We jump from normality to the strange, from voice to voice, but also from time to time. Within this piece alone we go from the present to Kafka in 1911, to Flaubert visiting the same museum as the narrator, to “Mary and Joseph”, and of course to Napoleon himself. If Sebald’s narrators do not live horizontally, in the sense that they struggle to connect to humans around them, they do however live vertically through time, endlessly connecting to past figures and ideas as intimates and friends, or at least frames of reference. This, too, is hardly typical, and encourages the reader to see the world the same way.

Once we are seeing as Sebald did, he can start encouraging us also to share a more specific view, beyond just unease and scepticism of his sources – his pessimism. “The unfathomable misfortune of life” is how he names it here, but other similar phrases are scattered throughout, not so often as to be overwhelming yet unmissably there. One way this is justified is through violence, overt in places, but more often bubbling.

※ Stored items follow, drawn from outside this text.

-- pv_equiv track=rewrite | github.com/nishi10mo/AtCoder | practice/AtCoder Beginner Contest/ABC300/B.py | f
-- ===== SOURCE A (Python) =====
-- import copy
--
-- def f(H, W, A, B):
--     def vertical_shift(graph):
--         graph.append(graph[0])
--         del graph[0]
--         return graph
--     def horizontal_shift(graph):
--         n = len(graph)
--         for i in range(n):
--             graph[i].append(graph[i][0])
--             del graph[i][0]
--         return graph
--     for s in range(H):
--         for t in range(W):
--             graph = copy.deepcopy(A)
--             for _ in range(s):
--                 graph = vertical_shift(graph)
--             for _ in range(t):
--                 graph = horizontal_shift(graph)
--             if graph == B:
--                 return "Yes"
--     return "No"
-- ===== SOURCE B (Python) =====
-- def f(H, W, A, B):
--     # Compute each candidate rotation directly by slicing instead of
--     # repeatedly single-step shifting a deep copy.
--     def rot(lst, k):
--         k %= len(lst)
--         return lst[k:] + lst[:k]
--     for s in range(H):
--         rows = rot(A, s)
--         for t in range(W):
--             if [rot(r, t) for r in rows] == B:
--                 return "Yes"
--     return "No"
-- ===== Notes on version B (the rewrite author's own statement) =====
-- stated objective: faster
-- what changed: Instead of deep-copying A and applying s single-step vertical and t single-step horizontal shifts for every candidate pair (s,t), B builds each candidate grid directly as a modular slice rotation of the rows and of each row.
-- outside the precondition, e.g. on f(1, 1, [], []): A returns 'Yes', B raises ZeroDivisionError; on f(2, 1, [[]], [[]]): A returns 'Yes', B raises ZeroDivisionError
import Mathlib
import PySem

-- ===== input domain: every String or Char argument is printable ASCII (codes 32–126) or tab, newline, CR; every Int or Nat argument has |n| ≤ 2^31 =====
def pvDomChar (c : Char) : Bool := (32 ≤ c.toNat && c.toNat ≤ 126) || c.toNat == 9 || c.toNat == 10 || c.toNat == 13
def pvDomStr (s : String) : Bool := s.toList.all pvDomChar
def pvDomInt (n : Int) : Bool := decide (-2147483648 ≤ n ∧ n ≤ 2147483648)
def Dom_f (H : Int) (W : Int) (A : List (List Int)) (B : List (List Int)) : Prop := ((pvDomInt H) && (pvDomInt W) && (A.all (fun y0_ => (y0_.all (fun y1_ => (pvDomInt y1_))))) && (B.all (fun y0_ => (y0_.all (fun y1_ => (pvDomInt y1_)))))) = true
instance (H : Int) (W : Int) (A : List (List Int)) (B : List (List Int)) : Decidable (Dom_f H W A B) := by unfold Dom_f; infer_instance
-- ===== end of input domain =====

-- B computes each candidate rotation directly with modular slicing instead of A's repeated
-- single-step shifting of a deep copy (objective: faster, by avoiding the per-candidate
-- shift iterations); equivalence is about the return value (A deep-copies before shifting,
-- so neither mutates its arguments observably).

-- ===== PORT A =====
-- vertical_shift: graph.append(graph[0]); del graph[0].  On [] Python raises IndexError
-- (graph[0]); that input is excluded by Pre_f, the port returns [] there.
def pvVShift : List (List Int) → List (List Int)
  | [] => []
  | x :: xs => xs ++ [x]

-- one step of horizontal_shift on one row; on an empty row Python raises IndexError
-- (graph[i][0]); excluded by Pre_f, the port returns [] there.
def pvHRow : List Int → List Int
  | [] => []
  | x :: xs => xs ++ [x]

-- horizontal_shift: the for-loop rotates every row in place, i.e. maps pvHRow over the rows
def pvHShift (g : List (List Int)) : List (List Int) := g.map pvHRow

-- the nested loops with early return "Yes" / final "No"
def f (H : Int) (W : Int) (A : List (List Int)) (B : List (List Int)) : String :=
  if (PySem.List.pyRange 0 H 1).any (fun s =>
       (PySem.List.pyRange 0 W 1).any (fun t =>
         pvHShift^[t.toNat] (pvVShift^[s.toNat] A) == B))
  then "Yes" else "No"

-- ===== PORT B =====
-- rot(lst, k): k %= len(lst); return lst[k:] + lst[:k]   (Python raises ZeroDivisionError
-- on an empty lst; excluded by Pre_f)
def pvRot {α : Type} (lst : List α) (k : Int) : List α :=
  PySem.List.slice lst (some (PySem.Int.mod k (lst.length : Int))) none ++
    PySem.List.slice lst none (some (PySem.Int.mod k (lst.length : Int)))

def f_alt (H : Int) (W : Int) (A : List (List Int)) (B : List (List Int)) : String :=
  if (PySem.List.pyRange 0 H 1).any (fun s =>
       let rows := pvRot A s
       (PySem.List.pyRange 0 W 1).any (fun t =>
         rows.map (fun r => pvRot r t) == B))
  then "Yes" else "No"

-- ===== PRECONDITION & SPEC =====
-- Pre_f excludes empty grids and grids containing an empty row (when the loops actually run):
-- there Python A raises IndexError on the first attempted shift — or, when an early
-- comparison happens to match first, returns "Yes" where B's rot raises ZeroDivisionError.
def Pre_f (H : Int) (W : Int) (A : List (List Int)) (B : List (List Int)) : Prop :=
  H ≤ 0 ∨ (A ≠ [] ∧ (W ≤ 0 ∨ ∀ r ∈ A, r ≠ []))
instance (H : Int) (W : Int) (A : List (List Int)) (B : List (List Int)) : Decidable (Pre_f H W A B) := by unfold Pre_f; infer_instance

def pvWitness_f : Int × Int × List (List Int) × List (List Int) :=
  (2, 2, [[1, 2], [3, 4]], [[4, 3], [2, 1]])

def Spec_f (H : Int) (W : Int) (A : List (List Int)) (B : List (List Int)) (out : String) : Prop := out = f_alt H W A B
instance (H : Int) (W : Int) (A : List (List Int)) (B : List (List Int)) (out : String) : Decidable (Spec_f H W A B out) := by unfold Spec_f; infer_instance

-- ===== CLAIM (what is proved, stated in full; the proofs are below) =====
def Claim_equal_f : Prop := ∀ (H : Int) (W : Int) (A : List (List Int)) (B : List (List Int)), Dom_f H W A B → Pre_f H W A B → Spec_f H W A B (f H W A B)

-- ===== LEMMAS AND PROOFS =====

-- a single step "append head, delete head" is rotate-by-one
theorem pvShift1_eq_rotate {α : Type} (g : List α → List α) (hnil : g [] = [])
    (hcons : ∀ x xs, g (x :: xs) = xs ++ [x]) (l : List α) : g l = l.rotate 1 := by
  cases l with
  | nil => simpa using hnil
  | cons x xs => simp [hcons, List.rotate_cons_succ]

-- iterating the step n times is rotate-by-n
theorem pvShiftIter_eq_rotate {α : Type} (g : List α → List α) (hnil : g [] = [])
    (hcons : ∀ x xs, g (x :: xs) = xs ++ [x]) (n : Nat) (l : List α) :
    g^[n] l = l.rotate n := by
  induction n with
  | zero => simp
  | succ n ih =>
    rw [Function.iterate_succ_apply', ih, pvShift1_eq_rotate g hnil hcons,
      List.rotate_rotate]

-- slicing rotation equals List.rotate for a nonnegative count (any list: % by 0 gives 0)
theorem pvRot_eq_rotate {α : Type} (l : List α) (k : Int) (hk : 0 ≤ k) :
    pvRot l k = l.rotate k.toNat := by
  by_cases hL : l = []
  · subst hL; simp [pvRot, PySem.Int.mod, PySem.List.slice]
  · have hposn : 0 < l.length := List.length_pos_iff.mpr hL
    have hpos : (0 : Int) < (l.length : Int) := by exact_mod_cast hposn
    have hmod : PySem.Int.mod k (l.length : Int) = ((k.toNat % l.length : Nat) : Int) := by
      rw [PySem.Int.mod_eq_emod_of_pos hpos, Int.natCast_mod, Int.toNat_of_nonneg hk]
    have hle : k.toNat % l.length ≤ l.length := Nat.le_of_lt (Nat.mod_lt _ hposn)
    rw [pvRot, hmod, PySem.List.slice_from_natCast, PySem.List.slice_to_natCast,
      ← List.rotate_eq_drop_append_take hle, List.rotate_mod]

-- iterated horizontal shift maps the iterated row step over the rows
theorem pvHShift_iterate (n : Nat) (g : List (List Int)) :
    pvHShift^[n] g = g.map (pvHRow^[n]) := by
  induction n generalizing g with
  | zero => simp
  | succ n ih =>
    rw [Function.iterate_succ_apply, ih]
    simp [pvHShift]

theorem pvAny_congr {α : Type} (p q : α → Bool) (l : List α) (h : ∀ x ∈ l, p x = q x) :
    l.any p = l.any q := by
  induction l with
  | nil => rfl
  | cons x xs ih => simp_all [List.any_cons]

-- the two per-shift candidate grids coincide
theorem pvGrid_eq (A : List (List Int)) (s t : Int) (hs : 0 ≤ s) (ht : 0 ≤ t) :
    pvHShift^[t.toNat] (pvVShift^[s.toNat] A) = (pvRot A s).map (fun r => pvRot r t) := by
  rw [pvShiftIter_eq_rotate pvVShift rfl (fun _ _ => rfl), pvHShift_iterate,
    pvRot_eq_rotate A s hs]
  apply List.map_congr_left
  intro r _
  rw [pvShiftIter_eq_rotate pvHRow rfl (fun _ _ => rfl), pvRot_eq_rotate r t ht]

-- ===== VERDICT (by name: the statement is the Claim_ definition above) =====
theorem f_spec : Claim_equal_f := by
  intro H W A B _ _
  unfold Spec_f f f_alt
  have h : (PySem.List.pyRange 0 H 1).any (fun s =>
        (PySem.List.pyRange 0 W 1).any (fun t =>
          pvHShift^[t.toNat] (pvVShift^[s.toNat] A) == B))
      = (PySem.List.pyRange 0 H 1).any (fun s =>
        (PySem.List.pyRange 0 W 1).any (fun t =>
          (pvRot A s).map (fun r => pvRot r t) == B)) := by
    apply pvAny_congr
    intro s hs
    have hs0 : 0 ≤ s := ((PySem.List.mem_pyRange_one).mp hs).1
    apply pvAny_congr
    intro t ht
    have ht0 : 0 ≤ t := ((PySem.List.mem_pyRange_one).mp ht).1
    rw [pvGrid_eq A s t hs0 ht0]
  rw [h]
theorem aRun_eq (m : Int) (t : List Int) : ∀ (s e : Int),
    aRun m t s e =
      (if e + ((takeRun e t).1.length : Int) - s + 1 ≥ m
        then [(s, e + ((takeRun e t).1.length : Int))] else [])
        ++ specOf m (runs (takeRun e t).2) := by
  induction t with
  | nil => intro s e; simp [aRun, takeRun, runs, specOf]
  | cons y t ih =>
    intro s e
    by_cases hy : y = e + 1
    · simp only [aRun, takeRun, if_pos hy]
      rw [ih s y]
      subst hy
      have : (e + 1) + ((takeRun (e+1) t).1.length : Int) = e + (((takeRun (e+1) t).1.length : Int) + 1) := by ring
      simp only [List.length_cons]
      push_cast
      rw [this]
    · simp only [aRun, takeRun, if_neg hy]
      rw [ih y y]
      have hrw : runs (y :: t) = (y :: (takeRun y t).1) :: runs (takeRun y t).2 := by
        rw [runs]
      simp only [List.length_nil, Nat.cast_zero]
      congr 1
      · norm_num
      · rw [hrw]
        simp only [specOf, List.filterMap_cons, emit]
        have : y + ((takeRun y t).1.length : Int) - y + 1 = ((takeRun y t).1.length : Int) + 1 := by ring
        rw [this]
        split_ifs <;> simp [specOf]

theorem a_eq_spec (xs : List Int) (m : Int) :
    find_contiguous_spans xs m = specOf m (runs xs) := by
  cases xs with
  | nil => simp [find_contiguous_spans, runs, specOf]
  | cons x t =>
    show (let st := t.foldl (aStep m) ([], x, x);
      if st.2.2 - st.2.1 + 1 ≥ m then st.1 ++ [(st.2.1, st.2.2)] else st.1) = _
    rw [foldl_aRun m t x x [], List.nil_append, aRun_eq]
    rw [show runs (x :: t) = (x :: (takeRun x t).1) :: runs (takeRun x t).2 from by rw [runs]]
    simp only [specOf, List.filterMap_cons, emit]
    have : x + ((takeRun x t).1.length : Int) - x + 1 = ((takeRun x t).1.length : Int) + 1 := by ring
    rw [this]
    split_ifs <;> simp [specOf]

-- ===== B side =====

theorem takeRun_append (p : Int) (l : List Int) : (takeRun p l).1 ++ (takeRun p l).2 = l := by
  induction l generalizing p with
  | nil => simp [takeRun]
  | cons y ys ih =>
    simp only [takeRun]
    split
    · simpa using ih y
    · simp

theorem takeRun_getD (l : List Int) : ∀ (p : Int) (j : Nat), j < (takeRun p l).1.length →
    (takeRun p l).1.getD j 0 = p + 1 + j := by
  induction l with
  | nil => intro p j h; simp [takeRun] at h
  | cons y ys ih =>
    intro p j h
    by_cases hy : y = p + 1
    · simp only [takeRun, if_pos hy] at h ⊢
      cases j with
      | zero => simpa using hy
      | succ k =>
        simp only [List.getD_cons_succ]
        rw [ih y k (by simpa using h), hy]
        push_cast; ring
    · simp [takeRun, if_neg hy] at h

theorem takeRun_stop (l : List Int) : ∀ (p y : Int) (ys : List Int),
    (takeRun p l).2 = y :: ys → y ≠ p + (takeRun p l).1.length + 1 := by
  induction l with
  | nil => intro p y ys h; simp [takeRun] at h
  | cons z zs ih =>
    intro p y ys h
    by_cases hz : z = p + 1
    · simp only [takeRun, if_pos hz] at h ⊢
      intro hc
      apply ih z y ys h
      subst hz
      simp only [List.length_cons] at hc
      push_cast at hc ⊢
      omega
    · simp only [takeRun, if_neg hz] at h ⊢
      simp only [List.cons.injEq] at h
      simpa [h.1] using hz

-- the reference cut list: 0 and every run-start position, ending with the length
def cutsSpec : List Int → List Nat
  | [] => [0]
  | x :: t => 0 :: (cutsSpec (takeRun x t).2).map (fun e => ((takeRun x t).1.length + 1) + e)
termination_by l => l.length
decreasing_by exact Nat.lt_succ_of_le (takeRun_snd_length _ _)

theorem cutsSpec_head (v : List Int) : ∃ c, cutsSpec v = 0 :: c := by
  cases v with
  | nil => exact ⟨[], by rw [cutsSpec]⟩
  | cons x t => exact ⟨_, by rw [cutsSpec]⟩
-- membership in neighbour lists
lemma nbrs_subset (adj : List (String × List String)) (u w : String)
    (h : w ∈ pvNbrs adj u) : w ∈ (adj.map (·.2)).flatten := by
  induction adj with
  | nil => simp [pvNbrs, PySem.Dict.getD, PySem.Dict.get?] at h
  | cons p ps ih =>
      obtain ⟨k, vs⟩ := p
      simp only [pvNbrs, PySem.Dict.getD, PySem.Dict.get?_mk_cons] at h
      by_cases hk : (k == u) = true
      · simp only [hk, if_pos, Option.getD_some] at h
        simp only [List.map_cons, List.flatten_cons, List.mem_append]
        exact Or.inl h
      · simp only [hk, if_neg, Bool.false_eq_true, not_false_iff] at h
        simp only [List.map_cons, List.flatten_cons, List.mem_append]
        exact Or.inr (ih (by simpa [pvNbrs, PySem.Dict.getD] using h))

-- L0: one source node's neighbour scan, A-side and B-side in lockstep
lemma sim_node (ws : List String) (u : String) (dist : PySem.Dict String Int)
    (q acc : List String) (L : Int)
    (hnd : dist.keys.Nodup) (hu : dist.contains u = true) (hL : dist.getD u 0 = L) :
    ∃ news : List String,
      ws.foldl (pvBfsInner u) (dist, q) = (pvIns news (L + 1) dist, q ++ news) ∧
      ws.foldl pvAddFresh (dist.keys, acc) = (dist.keys ++ news, acc ++ news) ∧
      news.Nodup ∧ (∀ w ∈ news, dist.contains w = false) ∧ (∀ w ∈ news, w ∈ ws) := by
  induction ws generalizing dist q acc with
  | nil => exact ⟨[], by simp [pvIns], by simp, by simp, by simp, by simp⟩
  | cons w ws ih =>
      simp only [List.foldl_cons]
      by_cases hw : dist.contains w = true
      · rw [show pvBfsInner u (dist, q) w = (dist, q) by simp [pvBfsInner, hw],
          show pvAddFresh (dist.keys, acc) w = (dist.keys, acc) by
            unfold pvAddFresh; rw [contains_keys, hw]; simp]
        obtain ⟨news, h1, h2, h3, h4, h5⟩ := ih dist q acc hnd hu hL
        exact ⟨news, h1, h2, h3, h4, fun x hx => List.mem_cons_of_mem _ (h5 x hx)⟩
      · have hw' : dist.contains w = false := by simpa using hw
        have hne : u ≠ w := fun e => by rw [e] at hu; rw [hu] at hw'; simp at hw'
        rw [show pvBfsInner u (dist, q) w = (dist.insert w (L + 1), q ++ [w]) by
            simp [pvBfsInner, hw', hL],
          show pvAddFresh (dist.keys, acc) w = (dist.keys ++ [w], acc ++ [w]) by
            unfold pvAddFresh PySem.Set.add
            rw [contains_keys, hw']; simp]
        have hnd1 : (dist.insert w (L + 1)).keys.Nodup :=
          PySem.Dict.nodup_keys_insert _ _ _ hnd
        have hu1 : (dist.insert w (L + 1)).contains u = true := by
          rw [PySem.Dict.contains_insert]; simp [hu]
        have hL1 : (dist.insert w (L + 1)).getD u 0 = L := by
          rw [PySem.Dict.getD_insert]; simp [hne, hL]
        have hkeys1 : (dist.insert w (L + 1)).keys = dist.keys ++ [w] :=
          PySem.Dict.keys_insert_of_not_contains _ _ hw'
        obtain ⟨news, h1, h2, h3, h4, h5⟩ :=
          ih (dist.insert w (L + 1)) (q ++ [w]) (acc ++ [w]) hnd1 hu1 hL1
        refine ⟨w :: news, ?_, ?_, ?_, ?_, ?_⟩
        · rw [h1, show pvIns (w :: news) (L + 1) dist =
              pvIns news (L + 1) (dist.insert w (L + 1)) from rfl]
          simp
        · rw [hkeys1] at h2; rw [h2]; simp
        · refine List.nodup_cons.2 ⟨fun hmem => ?_, h3⟩
          have := h4 w hmem
          rw [PySem.Dict.contains_insert] at this; simp at this
        · intro x hx
          rcases List.mem_cons.1 hx with rfl | hx'
          · exact hw'
          · have := h4 x hx'
            rw [PySem.Dict.contains_insert] at this
            simpa using (Bool.or_eq_false_iff.1 this).2
        · intro x hx
          rcases List.mem_cons.1 hx with rfl | hx'
          · exact List.mem_cons_self ..
          · exact List.mem_cons_of_mem _ (h5 x hx')

-- L1: a whole frontier, A-side queue processing and B-side expansion in lockstep
lemma sim_level (f : List String) (adj : List (String × List String))
    (dist : PySem.Dict String Int) (t acc : List String) (L : Int) (fuel : Nat)
    (hnd : dist.keys.Nodup)
    (hf : ∀ u ∈ f, dist.contains u = true ∧ dist.getD u 0 = L) :
    ∃ news : List String,
      pvBfsLoop adj (f.length + fuel) dist (f ++ t) =
        pvBfsLoop adj fuel (pvIns news (L + 1) dist) (t ++ news) ∧
      f.foldl (pvExpandNode adj) (dist.keys, acc) = (dist.keys ++ news, acc ++ news) ∧
      news.Nodup ∧ (∀ w ∈ news, dist.contains w = false) ∧
      (∀ w ∈ news, ∃ u ∈ f, w ∈ pvNbrs adj u) := by
  induction f generalizing dist t acc with
  | nil => exact ⟨[], by simp [pvIns], by simp, by simp, by simp, by simp⟩
  | cons u f' ih =>
      obtain ⟨hu, hL⟩ := hf u (List.mem_cons_self ..)
      obtain ⟨news₁, hA1, hB1, hnd₁, hfresh₁, hmem₁⟩ :=
        sim_node (pvNbrs adj u) u dist (f' ++ t) acc L hnd hu hL
      have hd₁ := pvIns_nodup_keys news₁ (L + 1) dist hnd
      have hk₁ : (pvIns news₁ (L + 1) dist).keys = dist.keys ++ news₁ :=
        pvIns_keys news₁ (L + 1) dist hfresh₁ hnd₁
      have hf' : ∀ v ∈ f', (pvIns news₁ (L + 1) dist).contains v = true ∧
          (pvIns news₁ (L + 1) dist).getD v 0 = L := by
        intro v hv
        obtain ⟨hv1, hv2⟩ := hf v (List.mem_cons_of_mem _ hv)
        have hvn : v ∉ news₁ := fun hmem => by rw [hfresh₁ v hmem] at hv1; simp at hv1
        exact ⟨pvIns_contains_of_contains _ _ _ _ hv1,
          by rw [pvIns_getD_of_not_mem _ _ _ _ _ hvn]; exact hv2⟩
      obtain ⟨news₂, hA2, hB2, hnd₂, hfresh₂, hmem₂⟩ :=
        ih (pvIns news₁ (L + 1) dist) (t ++ news₁) (acc ++ news₁) hd₁ hf'
      have hdisj : ∀ x ∈ news₂, x ∉ news₁ := by
        intro x hx hx1
        have := hfresh₂ x hx
        rw [(PySem.Dict.contains_iff_mem_keys _ _).2 (by rw [hk₁]; simp [hx1])] at this
        simp at this
      refine ⟨news₁ ++ news₂, ?_, ?_, ?_, ?_, ?_⟩
      · have hstep : pvBfsLoop adj ((u :: f').length + fuel) dist ((u :: f') ++ t) =
            pvBfsLoop adj (f'.length + fuel) (pvIns news₁ (L + 1) dist)
              ((f' ++ t) ++ news₁) := by
          rw [show (u :: f').length + fuel = (f'.length + fuel) + 1 by simp; omega]
          simp only [List.cons_append, pvBfsLoop, hA1]
        rw [hstep, show (f' ++ t) ++ news₁ = f' ++ (t ++ news₁) by simp, hA2,
          show pvIns (news₁ ++ news₂) (L + 1) dist =
            pvIns news₂ (L + 1) (pvIns news₁ (L + 1) dist) by simp [pvIns], ]
        simp
      · rw [List.foldl_cons, show pvExpandNode adj (dist.keys, acc) u =
            ((pvIns news₁ (L + 1) dist).keys, acc ++ news₁) by
              rw [hk₁]; exact hB1, hB2, hk₁]
        simp
      · rw [List.nodup_append]
        refine ⟨hnd₁, hnd₂, ?_⟩
        intro x hx y hy e
        exact hdisj y hy (e ▸ hx)
      · intro x hx
        rcases List.mem_append.1 hx with hx1 | hx2
        · exact hfresh₁ x hx1
        · cases h : dist.contains x
          · rfl
          · have := hfresh₂ x hx2
            rw [pvIns_contains_of_contains news₁ (L + 1) dist x h] at this
            simp at this
      · intro x hx
        rcases List.mem_append.1 hx with hx1 | hx2
        · exact ⟨u, List.mem_cons_self .., hmem₁ x hx1⟩
        · obtain ⟨v, hv, hvm⟩ := hmem₂ x hx2
          exact ⟨v, List.mem_cons_of_mem _ hv, hvm⟩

At the end of the first prose piece, a bomb goes off – it is Corsica after all. The second piece talks about burial practices, but also the banditry of Corsica. The third details the devastating effects of hunting and logging on the original ecosystems of the island, and local inhabitants’ inability to connect the consequences to their own actions. Such violence is blatant. Once we start thinking in terms of violence we are able to pick up its more subtle traces, such as in the manias affecting various figures (including at times the narrator himself). Or even, in a description like this:

Before leaving the museum I went down to the basement, where there is a collection of Napoleonic mementos and devotional items on display. It includes objects adorned with the head and initials of Napoleon—letter openers, seals, penknives, and boxes for tobacco and snuff—miniatures of the entire clan and most of their descendants, silhouettes and biscuit medallions, an ostrich egg painted with an Egyptian scene, brightly colored faïence plates, porcelain cups, plaster busts, alabaster figures, a bronze of Bonaparte mounted on a dromedary, and also, beneath a glass dome almost as tall as a man, a moth-eaten uniform tunic cut like a tailcoat, edged with red braid and bearing twelve brass buttons: l’habit d’un colonel des Chasseurs de la Garde, que porta Napoléon Ier (The uniform of a colonel in the Chasseurs de la Garde, worn by Napoleon I).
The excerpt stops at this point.